• **About this exercise**
Report the lines of the data below that contain the string "accumulation".

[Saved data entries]
-- pv_equiv track=rewrite | github.com/shivamn05/y1_cs1010x | recitations/recitation_2/cards/cards.py | num_triangles
-- ===== SOURCE A (Python) =====
-- def num_triangles(h):
--     # base case of height 1
--     if h == 1:
--         return 0
--     if h == 2:
--         return 2
--     else:
--         # for upside down triangles
--         if h % 2 == 0:
--             final = 1
--             curr = 1
--             add_to = 0
--             for i in range(h//2-1):
--                 add_to =  5 + 4*i
--                 curr = curr + add_to
--                 final = final + curr
--         else:
--             final = 3
--             curr = 3
--             add_to = 0
--             for i in range(h//2-1):
--                 add_to = 7 + 4*i
--                 curr = curr + add_to
--                 final = final + curr
--         # for normal triangles
--         upside_final = 1
--         upside_curr = 1
--         for i in range(h-2):
--             upside_curr = upside_curr + 2 + i*1
--             upside_final = upside_final + upside_curr
--     return final + upside_final
-- ===== SOURCE B (Python) =====
-- def num_triangles(h):
--     # Closed-form polynomial formulas instead of A's O(h) accumulation loops.
--     if h == 1:
--         return 0
--     if h == 2:
--         return 2
--     n = max(h // 2 - 1, 0)
--     m = max(h - 2, 0)
--     if h % 2 == 0:
--         down = 1 + n * (4 * n * n + 15 * n + 17) // 6
--     else:
--         down = 3 + n * (4 * n * n + 21 * n + 35) // 6
--     up = (m + 1) * (m + 2) * (m + 3) // 6
--     return down + up
-- ===== Notes on version B (the rewrite author's own statement) =====
-- stated objective: faster
-- what changed: Replaced A's three O(h) accumulation loops by closed-form polynomial summation formulas for each parity branch, computed in O(1).
import Mathlib
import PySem

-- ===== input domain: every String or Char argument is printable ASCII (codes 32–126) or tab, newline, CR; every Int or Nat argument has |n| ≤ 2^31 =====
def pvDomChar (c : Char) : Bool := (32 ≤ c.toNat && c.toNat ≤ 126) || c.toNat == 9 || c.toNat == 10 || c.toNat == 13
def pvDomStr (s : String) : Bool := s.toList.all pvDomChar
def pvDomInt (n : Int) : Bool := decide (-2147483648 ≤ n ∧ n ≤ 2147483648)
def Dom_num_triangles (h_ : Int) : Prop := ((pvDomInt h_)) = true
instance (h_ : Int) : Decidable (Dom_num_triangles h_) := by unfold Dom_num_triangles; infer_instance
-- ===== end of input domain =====

-- B replaces A's three accumulation loops by closed-form polynomial formulas (O(1) instead of O(h)).

-- ===== PORT A =====
-- loop body of A's even branch: add_to = 5 + 4*i; curr += add_to; final += curr
def pvStepE (s : Int × Int × Int) (i : Int) : Int × Int × Int :=
  let add_to := 5 + 4 * i
  let curr := s.2.1 + add_to
  let final := s.1 + curr
  (final, curr, add_to)

-- loop body of A's odd branch: add_to = 7 + 4*i; curr += add_to; final += curr
def pvStepO (s : Int × Int × Int) (i : Int) : Int × Int × Int :=
  let add_to := 7 + 4 * i
  let curr := s.2.1 + add_to
  let final := s.1 + curr
  (final, curr, add_to)

-- loop body of A's "normal triangles" loop
def pvStepU (s : Int × Int) (i : Int) : Int × Int :=
  let upside_curr := s.2 + 2 + i * 1
  let upside_final := s.1 + upside_curr
  (upside_final, upside_curr)

def num_triangles (h_ : Int) : Int :=
  if h_ == 1 then 0
  else if h_ == 2 then 2
  else
    let down :=
      if PySem.Int.mod h_ 2 == 0 then
        (PySem.List.pyRange 0 (PySem.Int.floordiv h_ 2 - 1) 1).foldl pvStepE ((1 : Int), (1 : Int), (0 : Int))
      else
        (PySem.List.pyRange 0 (PySem.Int.floordiv h_ 2 - 1) 1).foldl pvStepO ((3 : Int), (3 : Int), (0 : Int))
    let up :=
      (PySem.List.pyRange 0 (h_ - 2) 1).foldl pvStepU ((1 : Int), (1 : Int))
    down.1 + up.1

-- ===== PORT B =====
def num_triangles_alt (h_ : Int) : Int :=
  if h_ == 1 then 0
  else if h_ == 2 then 2
  else
    let n := max (PySem.Int.floordiv h_ 2 - 1) 0
    let m := max (h_ - 2) 0
    let down :=
      if PySem.Int.mod h_ 2 == 0 then 1 + PySem.Int.floordiv (n * (4 * n * n + 15 * n + 17)) 6
      else 3 + PySem.Int.floordiv (n * (4 * n * n + 21 * n + 35)) 6
    let up := PySem.Int.floordiv ((m + 1) * (m + 2) * (m + 3)) 6
    down + up

-- ===== PRECONDITION & SPEC =====
def Spec_num_triangles (h_ : Int) (out : Int) : Prop := out = num_triangles_alt h_
instance (h_ : Int) (out : Int) : Decidable (Spec_num_triangles h_ out) := by unfold Spec_num_triangles; infer_instance

-- ===== CLAIM (what is proved, stated in full; the proofs are below) =====
def Claim_equal_num_triangles : Prop := ∀ (h_ : Int), Dom_num_triangles h_ → Spec_num_triangles h_ (num_triangles h_)

-- ===== LEMMAS AND PROOFS =====

theorem pv_evenFold (n : Nat) :
    6 * ((PySem.List.pyRange 0 (n : Int) 1).foldl pvStepE ((1 : Int), (1 : Int), (0 : Int))).1
      = 6 + (n : Int) * (4 * n * n + 15 * n + 17) ∧
    ((PySem.List.pyRange 0 (n : Int) 1).foldl pvStepE ((1 : Int), (1 : Int), (0 : Int))).2.1
      = 2 * (n : Int) * n + 3 * n + 1 := by
  induction n with
  | zero => simp
  | succ k ih =>
    obtain ⟨ih1, ih2⟩ := ih
    have hc : ((k + 1 : Nat) : Int) = (k : Int) + 1 := by push_cast; ring
    rw [hc, PySem.List.pyRange_one_succ_right (Int.natCast_nonneg k), List.foldl_append]
    simp only [List.foldl, pvStepE]
    constructor
    · linear_combination ih1 + 6 * ih2
    · linear_combination ih2

theorem pv_oddFold (n : Nat) :
    6 * ((PySem.List.pyRange 0 (n : Int) 1).foldl pvStepO ((3 : Int), (3 : Int), (0 : Int))).1
      = 18 + (n : Int) * (4 * n * n + 21 * n + 35) ∧
    ((PySem.List.pyRange 0 (n : Int) 1).foldl pvStepO ((3 : Int), (3 : Int), (0 : Int))).2.1
      = 2 * (n : Int) * n + 5 * n + 3 := by
  induction n with
  | zero => simp
  | succ k ih =>
    obtain ⟨ih1, ih2⟩ := ih
    have hc : ((k + 1 : Nat) : Int) = (k : Int) + 1 := by push_cast; ring
    rw [hc, PySem.List.pyRange_one_succ_right (Int.natCast_nonneg k), List.foldl_append]
    simp only [List.foldl, pvStepO]
    constructor
    · linear_combination ih1 + 6 * ih2
    · linear_combination ih2

theorem pv_upFold (n : Nat) :
    6 * ((PySem.List.pyRange 0 (n : Int) 1).foldl pvStepU ((1 : Int), (1 : Int))).1
      = ((n : Int) + 1) * (n + 2) * (n + 3) ∧
    2 * ((PySem.List.pyRange 0 (n : Int) 1).foldl pvStepU ((1 : Int), (1 : Int))).2
      = (n : Int) * n + 3 * n + 2 := by
  induction n with
  | zero => simp
  | succ k ih =>
    obtain ⟨ih1, ih2⟩ := ih
    have hc : ((k + 1 : Nat) : Int) = (k : Int) + 1 := by push_cast; ring
    rw [hc, PySem.List.pyRange_one_succ_right (Int.natCast_nonneg k), List.foldl_append]
    simp only [List.foldl, pvStepU]
    constructor
    · linear_combination ih1 + 3 * ih2
    · linear_combination ih2

-- ===== VERDICT (by name: the statement is the Claim_ definition above) =====
theorem num_triangles_spec : Claim_equal_num_triangles := by
  intro h_ _
  unfold Spec_num_triangles num_triangles num_triangles_alt
  by_cases h1 : h_ = 1
  · simp [h1]
  by_cases h2 : h_ = 2
  · simp [h2]
  simp only [beq_iff_eq, h1, h2, if_false]
  by_cases h3 : 3 ≤ h_
  · -- the loops run; use the closed forms
    have hq : 1 ≤ PySem.Int.floordiv h_ 2 :=
      (PySem.Int.le_floordiv_iff_mul_le (by norm_num)).2 (by omega)
    set q := PySem.Int.floordiv h_ 2
    have hn : q - 1 = ((q - 1).toNat : Int) := by omega
    have hm : h_ - 2 = (((h_ - 2).toNat : Nat) : Int) := by omega
    have hmax1 : max (q - 1) 0 = q - 1 := by omega
    have hmax2 : max (h_ - 2) 0 = h_ - 2 := by omega
    obtain ⟨hu1, -⟩ := pv_upFold (h_ - 2).toNat
    rw [← hm] at hu1
    rw [hmax1, hmax2]
    by_cases hpar : PySem.Int.mod h_ 2 = 0
    · rw [if_pos hpar, if_pos hpar]
      obtain ⟨he1, -⟩ := pv_evenFold (q - 1).toNat
      rw [← hn] at he1
      rw [PySem.Int.floordiv_eq_ediv_of_pos (by norm_num : (0:Int) < 6),
          PySem.Int.floordiv_eq_ediv_of_pos (by norm_num : (0:Int) < 6)]
      generalize hP : (q - 1) * (4 * (q - 1) * (q - 1) + 15 * (q - 1) + 17) = P at he1 ⊢
      generalize hQ : (h_ - 2 + 1) * (h_ - 2 + 2) * (h_ - 2 + 3) = Q at hu1 ⊢
      omega
    · rw [if_neg hpar, if_neg hpar]
      obtain ⟨ho1, -⟩ := pv_oddFold (q - 1).toNat
      rw [← hn] at ho1
      rw [PySem.Int.floordiv_eq_ediv_of_pos (by norm_num : (0:Int) < 6),
          PySem.Int.floordiv_eq_ediv_of_pos (by norm_num : (0:Int) < 6)]
      generalize hP : (q - 1) * (4 * (q - 1) * (q - 1) + 21 * (q - 1) + 35) = P at ho1 ⊢
      generalize hQ : (h_ - 2 + 1) * (h_ - 2 + 2) * (h_ - 2 + 3) = Q at hu1 ⊢
      omega
  · -- h_ ≤ 0: every range is empty and B's max clamps both loop counts to 0
    have hq : PySem.Int.floordiv h_ 2 < 1 :=
      (PySem.Int.floordiv_lt_iff_lt_mul (by norm_num)).2 (by omega)
    rw [PySem.List.pyRange_one_eq_nil (by omega),
        PySem.List.pyRange_one_eq_nil (by omega)]
    have hmax1 : max (PySem.Int.floordiv h_ 2 - 1) 0 = 0 := by omega
    have hmax2 : max (h_ - 2) 0 = 0 := by omega
    rw [hmax1, hmax2]
    by_cases hpar : PySem.Int.mod h_ 2 = 0
    · rw [if_pos hpar, if_pos hpar]
      norm_num [PySem.Int.floordiv_eq_ediv_of_pos (by norm_num : (0:Int) < 6)]
    · rw [if_neg hpar, if_neg hpar]
      norm_num [PySem.Int.floordiv_eq_ediv_of_pos (by norm_num : (0:Int) < 6)]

• **The completed task**
--     # Closed-form polynomial formulas instead of A's O(h) accumulation loops.
-- what changed: Replaced A's three O(h) accumulation loops by closed-form polynomial summation formulas for each parity branch, computed in O(1).
-- B replaces A's three accumulation loops by closed-form polynomial formulas (O(1) instead of O(h)).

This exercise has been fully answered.